The present situation calls for the integrated management of the water used in agriculture, a challenge that senior agricultural officials from the Americas discussed in Mexico at the meeting of IICA’s Executive Committee.
Mexico City, June 18, 2013 (IICA). Agricultural production, industry and energy generation are just some of the activities that will vie for water in Latin America and the Caribbean in the years ahead, with population growth another factor in the equation. This development will call for new water management models, as delegations from 20 countries acknowledged at a meeting in Mexico convened by the Inter-American Institute for Cooperation on Agriculture (IICA).
Agriculture, which will have to produce food for a burgeoning population, uses nearly 70% of the water extracted from the environment. The sector is therefore in urgent need of new productive paradigms that take into account not only greater competition, but also the fact that less water is available and there is more social awareness of the importance of using water responsibly.
IICA’s Executive Committee, which met in the Mexican capital from June 17-18, was informed of the progress being made with a technical proposal that will be presented to the Inter-American Board of Agriculture (IABA) – the Institute’s highest governing body –, at a meeting in Argentina in September. That event will be used to draft a hemispheric agenda aimed at improving the sustainable use of water in agriculture.
“IICA is developing the document with its member countries. In Argentina, it will form the basis for the discussions of the Ministers of Agriculture, who will task the Institute with supporting the actions called for in the agenda,” explained the Director General of IICA, Víctor M. Villalobos.
“The production of food, fibers and energy will have to double over the next 40 years if it is to meet the demand created by a burgeoning world population, improved economic conditions and changes in lifestyles,” reads the proposal, entitled Water: Food for the land, which is also the theme of the forthcoming meeting of the IABA.
Given this trend, agricultural productivity will have to increase. “For practical purposes, that means producing more on the same amount of land, with fewer inputs – particularly water – and applying sustainable methods,” the document adds.
Agriculture has a leading role to play in ensuring the sustainability of the resource in the competitive environment that is expected: “it must improve the way in which water is used in this activity, in order to release volumes of water for use in other sectors or to reuse the water released by other sectors. These changes in demand will lead to increases in the cost of the resource, so answers will have to be found to the question of how, and by whom, those costs are to be met,” states the proposal prepared by IICA and professionals at the Ministry of Agriculture, Livestock and Fisheries of Argentina.
The meeting of IICA’s Executive Committee was sponsored by Mexico’s Secretariat of Agriculture, Livestock, Rural Development, Fisheries and Food (SAGARPA).
Figures related to agriculture’s threefold objectives
The objectives of agriculture in the Americas are threefold: to guarantee food supply, contribute to the sustainability of natural resources and promote inclusive development in the countries. Although the average water availability in the Americas would appear to be sufficient, the reality is that this varies.

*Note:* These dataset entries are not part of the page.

-- pv_equiv track=rewrite | github.com/pypi-data/pypi-mirror-399 | packages/ygg/ygg-0.1.25.tar.gz/ygg-0.1.25/src/yggdrasil/pyutils/python_env.py | _split_on_tag
-- ===== SOURCE A (Python) =====
-- from typing import Any, Iterable, Iterator, Mapping, MutableMapping, Optional, Union, List
--
-- def _split_on_tag(stdout: str, tag: str) -> tuple[list[str], Optional[str]]:
--     lines = (stdout or "").splitlines()
--     before: list[str] = []
--     payload: Optional[str] = None
--     for line in lines:
--         if payload is None and line.startswith(tag):
--             payload = line[len(tag) :]
--             continue
--         if payload is None:
--             before.append(line)
--     return before, payload
-- ===== SOURCE B (Python) =====
-- def _split_on_tag(stdout, tag):
--     lines = (stdout or "").splitlines()
--     for i, line in enumerate(lines):
--         if line.startswith(tag):
--             return lines[:i], line[len(tag):]
--     return lines, None
-- ===== Notes on version B (the rewrite author's own statement) =====
-- stated objective: simpler
-- what changed: Replaces the guarded element-by-element accumulation with state flags by a locate-first-tag-line-by-index loop that returns lines[:i] via slicing and the payload from the located line.
import Mathlib
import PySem

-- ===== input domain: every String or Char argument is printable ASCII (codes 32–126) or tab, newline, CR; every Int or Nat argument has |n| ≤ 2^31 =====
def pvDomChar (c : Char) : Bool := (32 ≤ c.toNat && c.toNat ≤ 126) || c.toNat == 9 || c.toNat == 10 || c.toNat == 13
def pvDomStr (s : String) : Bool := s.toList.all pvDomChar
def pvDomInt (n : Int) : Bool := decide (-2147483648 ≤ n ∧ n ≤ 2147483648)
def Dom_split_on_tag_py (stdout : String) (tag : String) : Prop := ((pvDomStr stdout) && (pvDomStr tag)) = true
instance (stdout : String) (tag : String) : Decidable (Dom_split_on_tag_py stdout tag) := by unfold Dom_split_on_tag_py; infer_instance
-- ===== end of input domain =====

-- B replaces A's guarded accumulation (append-while-no-payload flags) by locate-the-first-tag-line
-- by index, then slice lines[:i]; objective: simpler.

-- ===== PORT A =====
-- the loop body of A, one step per line on state (before, payload)
def pvAStep (tag : String) (st : List String × Option String) (line : String) :
    List String × Option String :=
  if st.2.isNone && PySem.Str.startswith line tag then
    (st.1, some (PySem.Str.slice line (some (PySem.Str.len tag)) none))
  else if st.2.isNone then (st.1 ++ [line], st.2)
  else st

def split_on_tag_py (stdout : String) (tag : String) : List String × Option String :=
  let lines := PySem.Str.splitlines stdout
  lines.foldl (pvAStep tag) ([], none)

-- ===== PORT B =====
-- the enumerate loop of B: first (index, line) with line.startswith(tag)
def pvBFind (tag : String) : List String → Nat → Option (Nat × String)
  | [], _ => none
  | l :: ls, i => if PySem.Str.startswith l tag then some (i, l) else pvBFind tag ls (i + 1)

def split_on_tag_py_alt (stdout : String) (tag : String) : List String × Option String :=
  let lines := PySem.Str.splitlines stdout
  match pvBFind tag lines 0 with
  | some (i, line) =>
      (PySem.List.slice lines none (some (i : Int)),
       some (PySem.Str.slice line (some (PySem.Str.len tag)) none))
  | none => (lines, none)

-- ===== PRECONDITION & SPEC =====
def Spec_split_on_tag_py (stdout : String) (tag : String) (out : List String × Option String) : Prop := out = split_on_tag_py_alt stdout tag
instance (stdout : String) (tag : String) (out : List String × Option String) : Decidable (Spec_split_on_tag_py stdout tag out) := by unfold Spec_split_on_tag_py; infer_instance

-- ===== CLAIM (what is proved, stated in full; the proofs are below) =====
def Claim_equal_split_on_tag_py : Prop := ∀ (stdout : String) (tag : String), Dom_split_on_tag_py stdout tag → Spec_split_on_tag_py stdout tag (split_on_tag_py stdout tag)

-- ===== LEMMAS AND PROOFS =====

-- once payload is set, A's loop never changes the state
theorem pvAStep_done (tag : String) (acc : List String) (p : String) (lines : List String) :
    lines.foldl (pvAStep tag) (acc, some p) = (acc, some p) := by
  induction lines with
  | nil => rfl
  | cons l ls ih => simpa [pvAStep] using ih

theorem pvBFind_le (tag : String) (lines : List String) (k i : Nat) (l : String)
    (h : pvBFind tag lines k = some (i, l)) : k ≤ i := by
  induction lines generalizing k with
  | nil => simp [pvBFind] at h
  | cons x xs ih =>
    by_cases hx : PySem.Str.startswith x tag = true
    · rw [pvBFind, if_pos hx] at h
      simp at h; omega
    · rw [pvBFind, if_neg hx] at h
      exact Nat.le_of_succ_le (ih (k + 1) h)

-- the main invariant: A's fold from (acc, none) equals B's locate-then-slice, appended to acc
theorem pv_main (tag : String) (lines : List String) (acc : List String) (k : Nat) :
    lines.foldl (pvAStep tag) (acc, none) =
      match pvBFind tag lines k with
      | some (i, l) =>
          (acc ++ lines.take (i - k),
           some (PySem.Str.slice l (some (PySem.Str.len tag)) none))
      | none => (acc ++ lines, none) := by
  induction lines generalizing acc k with
  | nil => simp [pvBFind]
  | cons l ls ih =>
    by_cases hl : PySem.Chars.startswith l.toList tag.toList = true
    · simp [pvBFind, hl, pvAStep, pvAStep_done]
    · have step : pvAStep tag (acc, none) l = (acc ++ [l], none) := by
        simp [pvAStep, hl]
      rw [List.foldl_cons, step, ih (acc ++ [l]) (k + 1)]
      simp only [pvBFind, PySem.Str.startswith_eq, hl]
      cases hfind : pvBFind tag ls (k + 1) with
      | none => simp
      | some il =>
        obtain ⟨i, l'⟩ := il
        have hk : k + 1 ≤ i := pvBFind_le tag ls (k + 1) i l' hfind
        have : i - k = (i - (k + 1)) + 1 := by omega
        simp [this, List.take_succ_cons]

-- ===== VERDICT (by name: the statement is the Claim_ definition above) =====
theorem split_on_tag_py_spec : Claim_equal_split_on_tag_py := by
  intro stdout tag _
  unfold Spec_split_on_tag_py split_on_tag_py split_on_tag_py_alt
  rw [pv_main tag (PySem.Str.splitlines stdout) [] 0]
  cases hfind : pvBFind tag (PySem.Str.splitlines stdout) 0 with
  | none => simp [hfind]
  | some il =>
    obtain ⟨i, l⟩ := il
    simp [hfind, PySem.List.slice_to_natCast]
-- ===== PORT B =====
def pvTrie : List (Char × Option String × List (Char × String)) :=
  [('R', none, [('B', "ferrous"), ('U', "rubber")]),
   ('H', none, [('C', "ferrous")]),
   ('I', some "ferrous", []),
   ('J', some "ferrous", [('M', "ferrous")]),
   ('S', none, [('F', "ferrous"), ('M', "ferrous"), ('C', "energy"),
                ('N', "nonferrous"), ('R', "agriculture")]),
   ('N', none, [('R', "rubber"), ('I', "nonferrous")]),
   ('B', none, [('R', "rubber")]),
   ('F', none, [('U', "energy")]),
   ('T', none, [('A', "energy")]),
   ('E', none, [('G', "energy")]),
   ('M', some "agriculture", [('A', "energy")]),
   ('P', some "agriculture", [('P', "energy"), ('B', "nonferrous")]),
   ('L', some "energy", []),
   ('V', some "energy", []),
   ('C', some "agriculture", [('U', "nonferrous"), ('F', "agriculture")]),
   ('A', some "agriculture", [('L', "nonferrous")]),
   ('Z', none, [('N', "nonferrous")]),
   ('Y', some "agriculture", [])]

def infer_category_from_symbol_alt (symbol : String) : String :=
  let letters : List Char := ((PySem.Str.upper symbol).toList).filter PySem.Chars.isalpha
  match letters with
  | [] => "unknown"
  | c1 :: rest =>
    match pvTrie.find? (fun e => e.1 == c1) with
    | none => "unknown"
    | some (_, term, kids) =>
      match rest with
      | [] => term.getD "unknown"
      | [c2] =>
        match kids.find? (fun e => e.1 == c2) with
        | some (_, cat) => cat
        | none => "unknown"
      | _ => "unknown"

-- ===== PRECONDITION & SPEC =====
def Spec_infer_category_from_symbol (symbol : String) (out : String) : Prop := out = infer_category_from_symbol_alt symbol
instance (symbol : String) (out : String) : Decidable (Spec_infer_category_from_symbol symbol out) := by unfold Spec_infer_category_from_symbol; infer_instance

-- ===== CLAIM (what is proved, stated in full; the proofs are below) =====
def Claim_equal_infer_category_from_symbol : Prop := ∀ (symbol : String), Dom_infer_category_from_symbol symbol → Spec_infer_category_from_symbol symbol (infer_category_from_symbol symbol)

For example, annual water availability in Haiti is less than 1700 m3 per person, while in Suriname the figure per capita is put at more than 300,000 m3. In Central America, where average annual water availability is roughly 23,000 m3 per person, the distribution of this resource is subject to seasonal and geographic variations that result in periods of scarcity and others of great abundance.
This is only one of the challenges, however. “Increased pollution of surface water means that many urban centers increasingly depend on groundwater to meet their needs, but often with unreliable supply systems. One of the great challenges is to develop a system that integrates groundwater and surface water management,” the proposal states.
“The agriculture of a given country is made up of many forms of production and types of farming, which should all enjoy the same equitable and universal right to access the water they need. This raises special issues that must be addressed by means of public policies designed to ensure that the resource is managed in a participatory manner, [and] that users are involved,” it adds.
The delegations endorse the proposal
Bryce Quick, Chief Operating Officer of the U.S. Foreign Agricultural Service, thanked IICA for the proposal and said it would be used as the starting point for the negotiations on water and agriculture that would be taking place at the IABA.
Other delegates felt it important that specific issues be included: Carlos Anzueto, Deputy Minister of Agriculture of Guatemala, and Andrés Bernal, Head of the Legal Adviser’s Office of the Ministry of Agriculture of Colombia, asked the Institute to include the role of the State in promoting irrigation systems, especially small and medium-sized ones.
Luciano Vidal, a member of Mexico’s delegation to the meeting of IICA’s Executive Committee, requested that research on groundwater be promoted, because the cost of extraction was becoming an increasingly important factor in his country’s agricultural production. “The efficient use of water will also make it possible to intensify the efforts to combat hunger,” he added.